# Pydantic Logfire — Uncomplicated Observability — JavaScript SDK

From the team behind [Pydantic Validation](https://pydantic.dev/), **Pydantic Logfire** is an observability platform built on the same belief as our open source library — that the most powerful tools can be easy to use.

Check the [Github Repository README](https://github.com/pydantic/logfire-js) for more information on how to use the SDK.

## Scoped manual clients

Use `withTags()` or `withSettings()` when several manual spans or logs share
stable defaults:

```ts
import * as logfire from 'logfire'

const payments = logfire.withTags('payments')

payments.info('Payment authorized {payment_id}', {
  payment_id: 'pay_123',
})

await payments.span('Capture payment {payment_id}', {
  attributes: { payment_id: 'pay_123' },
  callback: async () => capturePayment('pay_123'),
})
```

Scoped clients do not mutate global defaults. Per-call tags are appended after
scoped tags and duplicates are removed while preserving order. `withSettings()`
currently supports reusable `tags` and a default `level` for calls such as
`log()` and spans whose options do not set a level.

## Function instrumentation

Use `instrument()` to wrap a sync or async function in a Logfire span without
changing the function body:

```ts
import * as logfire from 'logfire'

const fetchCustomer = logfire.instrument(
  async (customerId: string) => {
    return loadCustomer(customerId)
  },
  {
    message: 'Fetch customer {customer_id}',
    extractArgs: ['customer_id'],
    tags: ['customers'],
  }
)

await fetchCustomer('cus_123')
```

Argument extraction is off by default. Prefer explicit names such as
`extractArgs: ['customer_id']`; `extractArgs: true` is best effort and can be
unreliable after bundling or minification. `recordReturn: true` records
successful return values as telemetry on a best-effort basis, but never makes a
successful function call fail because return serialization failed.

Scoped clients expose the same wrapper:

```ts
const customers = logfire.withTags('customers')

const syncCustomer = customers.instrument(syncCustomerImpl, {
  message: 'Sync customer {customer_id}',
  extractArgs: ['customer_id'],
})
```

TypeScript decorators are intentionally not part of this first pass.

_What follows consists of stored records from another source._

-- pv_equiv track=rewrite | github.com/alvarolopez/egi-certool | test_SITE.py | filter_and_join_ldap
-- ===== SOURCE A (Python) =====
-- def filter_and_join_ldap(data, query):
--     """Filter results to only those of query and join line breaks from ldapsearch."""
--     got = False
--     aux = []
--     for i in data.splitlines():
--         if i.startswith(query):
--             got = True
--             aux.append([i.split(":",1)[-1].strip()])
--         elif i.startswith(" ") and got:
--             aux[-1].append(i.strip())
--         elif got:
--             got = False
--     return ["".join(i) for i in aux]
-- ===== SOURCE B (Python) =====
-- def filter_and_join_ldap(data, query):
--     """Filter results to only those of query and join line breaks from ldapsearch."""
--     lines = data.splitlines()
--     n = len(lines)
--     out = []
--     i = 0
--     while i < n:
--         line = lines[i]
--         i += 1
--         if line.startswith(query):
--             pieces = [line.split(":", 1)[-1].strip()]
--             while i < n and lines[i].startswith(" ") and not lines[i].startswith(query):
--                 pieces.append(lines[i].strip())
--                 i += 1
--             out.append("".join(pieces))
--     return out
-- ===== Notes on version B (the rewrite author's own statement) =====
-- stated objective: simpler
-- what changed: Replaces A's got-flag state machine (append-to-last-entry fold plus a final join pass) with a single index walk that, at each query match, consumes the run of continuation lines with an inner loop and emits the joined entry immediately.
import Mathlib
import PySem

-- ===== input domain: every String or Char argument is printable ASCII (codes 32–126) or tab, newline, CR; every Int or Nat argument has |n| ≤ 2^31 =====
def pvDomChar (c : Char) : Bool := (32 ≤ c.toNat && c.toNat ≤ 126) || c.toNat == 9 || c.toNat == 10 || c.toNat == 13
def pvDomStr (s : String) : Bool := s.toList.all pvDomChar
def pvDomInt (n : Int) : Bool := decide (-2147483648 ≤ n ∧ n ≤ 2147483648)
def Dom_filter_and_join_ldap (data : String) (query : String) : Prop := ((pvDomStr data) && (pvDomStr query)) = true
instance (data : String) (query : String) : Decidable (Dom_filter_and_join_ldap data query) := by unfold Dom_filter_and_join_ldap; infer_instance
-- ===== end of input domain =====

-- B replaces A's got-flag state machine over a fold by a single index walk that, at each
-- query match, consumes the following continuation lines with an inner loop (objective: simpler).

-- ===== PORT A =====
-- `i.split(":", 1)[-1].strip()`: split with a nonempty separator always returns a
-- nonempty list, so `[-1]` is its last element; the `getD` defaults are unreachable.
def pvLastPiece (i : String) : String :=
  PySem.Str.strip ((PySem.List.pyGet? ((PySem.Str.splitMax? i ":" 1).getD []) (-1)).getD "")

-- A's loop body; state = (got, aux).  `aux` is kept in reverse order and each entry's
-- pieces in reverse order (Lean lists cons at the front), undone once at the end.
-- The `[]` case of the middle branch is Python's `aux[-1]` with empty `aux`: unreachable,
-- since `got = true` is only ever set together with an append to `aux`.
def pvStepA (query : String) (st : Bool × List (List String)) (i : String) :
    Bool × List (List String) :=
  if PySem.Str.startswith i query then
    (true, [pvLastPiece i] :: st.2)
  else if PySem.Str.startswith i " " && st.1 then
    (st.1, match st.2 with
           | h :: t => (PySem.Str.strip i :: h) :: t
           | [] => [])
  else if st.1 then (false, st.2) else st

def filter_and_join_ldap (data : String) (query : String) : List String :=
  let st := (PySem.Str.splitlines data).foldl (pvStepA query) (false, [])
  (st.2.map (fun ps => PySem.Str.join "" ps.reverse)).reverse

-- ===== PORT B =====
-- the inner while-loop's condition: a continuation line (and not a fresh query match)
def pvContP (query : String) (x : String) : Bool :=
  PySem.Str.startswith x " " && !(PySem.Str.startswith x query)

-- B's index walk: on a query match, consume the run of continuation lines
-- (inner while-loop = takeWhile/dropWhile on the remaining lines) and emit the joined entry.
def pvGoB (query : String) : List String → List String
  | [] => []
  | l :: rest =>
    if PySem.Str.startswith l query then
      PySem.Str.join "" (pvLastPiece l :: (rest.takeWhile (pvContP query)).map PySem.Str.strip)
        :: pvGoB query (rest.dropWhile (pvContP query))
    else pvGoB query rest
  termination_by lines => lines.length
  decreasing_by
    · have := List.length_dropWhile_le (pvContP query) rest
      simp only [List.length_cons]; omega
    · simp

def filter_and_join_ldap_alt (data : String) (query : String) : List String :=
  pvGoB query (PySem.Str.splitlines data)

-- ===== PRECONDITION & SPEC =====
def Spec_filter_and_join_ldap (data : String) (query : String) (out : List String) : Prop := out = filter_and_join_ldap_alt data query
instance (data : String) (query : String) (out : List String) : Decidable (Spec_filter_and_join_ldap data query out) := by unfold Spec_filter_and_join_ldap; infer_instance

-- ===== CLAIM (what is proved, stated in full; the proofs are below) =====
def Claim_equal_filter_and_join_ldap : Prop := ∀ (data : String) (query : String), Dom_filter_and_join_ldap data query → Spec_filter_and_join_ldap data query (filter_and_join_ldap data query)

-- ===== LEMMAS AND PROOFS =====
-- rendering of one reversed entry of A's state
def pvRender (ps : List String) : String := PySem.Str.join "" ps.reverse

-- A's result when the loop is started in state `st` on the remaining `lines`
def pvOut (query : String) (st : Bool × List (List String)) (lines : List String) :
    List String :=
  ((lines.foldl (pvStepA query) st).2.map pvRender).reverse

-- Main invariant, by strong induction on the number of remaining lines:
-- (1) from a `got = false` state A's remaining output is the rendered accumulator
--     followed by B's walk over the same lines;
-- (2) from a `got = true` state with open entry `e`, the leading continuation run
--     is folded into `e` and the rest is again B's walk.
theorem pv_main (query : String) : ∀ (n : ℕ) (lines : List String), lines.length ≤ n →
    (∀ acc, pvOut query (false, acc) lines = (acc.map pvRender).reverse ++ pvGoB query lines)
  ∧ (∀ e acc, pvOut query (true, e :: acc) lines =
      (acc.map pvRender).reverse ++
        pvRender (((lines.takeWhile (pvContP query)).map PySem.Str.strip).reverse ++ e)
          :: pvGoB query (lines.dropWhile (pvContP query))) := by
  intro n
  induction n with
  | zero =>
    intro lines h
    have : lines = [] := List.eq_nil_of_length_eq_zero (Nat.le_zero.mp h)
    subst this
    constructor
    · intro acc; simp [pvOut, pvGoB]
    · intro e acc; simp [pvOut, pvGoB, pvRender]
  | succ n ih =>
    intro lines h
    match lines with
    | [] =>
      constructor
      · intro acc; simp [pvOut, pvGoB]
      · intro e acc; simp [pvOut, pvGoB, pvRender]
    | l :: rest =>
      have hr : rest.length ≤ n := by simpa using Nat.lt_succ_iff.mp (Nat.lt_of_lt_of_le (by simp) h)
      constructor
      · intro acc
        by_cases hq : PySem.Chars.startswith l.toList query.toList = true
        · have := (ih rest hr).2 [pvLastPiece l] acc
          simp only [pvOut, List.foldl_cons, pvStepA, PySem.Str.startswith_eq, hq, if_pos] at this ⊢
          rw [this, pvGoB]
          simp [hq, pvRender]
        · have := (ih rest hr).1 acc
          simp only [pvOut, List.foldl_cons, pvStepA, PySem.Str.startswith_eq, hq, Bool.and_false, if_neg,
            Bool.false_eq_true, if_false] at this ⊢
          rw [this, pvGoB]
          simp [hq]
      · intro e acc
        by_cases hq : PySem.Chars.startswith l.toList query.toList = true
        · have hP : pvContP query l = false := by simp [pvContP, hq]
          have := (ih rest hr).2 [pvLastPiece l] (e :: acc)
          simp only [pvOut, List.foldl_cons, pvStepA, PySem.Str.startswith_eq, hq, if_pos] at this ⊢
          rw [this, List.takeWhile_cons_of_neg (by simp [hP]),
            List.dropWhile_cons_of_neg (by simp [hP]), pvGoB]
          simp [hq, pvRender]
        · by_cases hs : PySem.Chars.startswith l.toList " ".toList = true
          · have hs' : PySem.Chars.startswith l.toList [' '] = true := by simpa using hs
            have hP : pvContP query l = true := by simp [pvContP, hq, hs']
            have := (ih rest hr).2 (PySem.Str.strip l :: e) acc
            simp only [pvOut, List.foldl_cons, pvStepA, PySem.Str.startswith_eq, hq, hs, Bool.true_and, if_neg,
              Bool.false_eq_true, if_false, if_true, if_pos] at this ⊢
            rw [this, List.takeWhile_cons_of_pos (by simp [hP]),
              List.dropWhile_cons_of_pos (by simp [hP])]
            simp
          · have hs' : ¬ PySem.Chars.startswith l.toList [' '] = true := by simpa using hs
            have hP : pvContP query l = false := by simp [pvContP, hs']
            have := (ih rest hr).1 (e :: acc)
            simp only [pvOut, List.foldl_cons, pvStepA, PySem.Str.startswith_eq, hq, hs, Bool.false_and, if_neg,
              Bool.false_eq_true, if_false, if_true] at this ⊢
            rw [this, List.takeWhile_cons_of_neg (by simp [hP]),
              List.dropWhile_cons_of_neg (by simp [hP]), pvGoB]
            simp [hq, pvRender]

-- ===== VERDICT (by name: the statement is the Claim_ definition above) =====
theorem filter_and_join_ldap_spec : Claim_equal_filter_and_join_ldap := by
  intro data query _
  unfold Spec_filter_and_join_ldap filter_and_join_ldap filter_and_join_ldap_alt
  have := (pv_main query (PySem.Str.splitlines data).length (PySem.Str.splitlines data)
    le_rfl).1 []
  simpa [pvOut, pvRender] using this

## Minimum level filtering

Use `configureLogfireApi({ minLevel })` to suppress low-severity manual Logfire
telemetry before spans are created. This is separate from console-output
configuration:

```ts
import * as logfire from 'logfire'

logfire.configureLogfireApi({
  minLevel: 'warning',
})
```

`minLevel` accepts `trace`, `debug`, `info`, `notice`, `warning`, `error`, or
`fatal`, or numeric values from `logfire.Level`. Set `minLevel: null` to clear a
previous setting. Log helpers and `reportError()` are filtered by their level;
`span()`, `startSpan()`, `startPendingSpan()`, and `instrument()` are filtered
only when the call or scoped client sets an explicit level.

Filtered `span()` callbacks still run with a no-op span. Thrown or rejected
errors propagate normally, but Logfire does not record them because the call was
filtered. Use `reportError()` or a span level at or above the minimum when
errors should always be reported.

## Attribute serialization

Logfire serializes object and array attributes as JSON strings and adds
`logfire.json_schema` metadata so the backend can render them as structured
values. By default, schema metadata uses bounded best-effort inference for
ordinary JSON-like values such as objects, arrays, strings, numbers, booleans,
`null`, and dates.

Configure `jsonSchema` when you need a cheaper or quieter mode:

```ts
import * as logfire from 'logfire'

logfire.configureLogfireApi({
  jsonSchema: 'basic',
})
```

Use `jsonSchema: 'basic'` for legacy broad top-level `object`/`array` schemas,
or `jsonSchema: false` to omit `logfire.json_schema` entirely. This only
controls schema metadata; object and array attributes are still serialized as
JSON strings. Values that cannot be serialized are recorded as
`"[unserializable]"`.

## Error reporting

Use `reportError()` from explicit catch blocks. The caught value can be
`unknown`, matching modern TypeScript catch behavior:

```ts
try {
  await syncCustomer()
} catch (error) {
  logfire.reportError('Customer sync failed', error, { customer_id: 'cus_123' }, { tags: ['customers'] })
}
```

The third argument is always structured attributes. Use the optional fourth
argument for report options such as `tags` or `parentSpan`. The JavaScript API
does not include a Python-style `exception()` helper in this first pass.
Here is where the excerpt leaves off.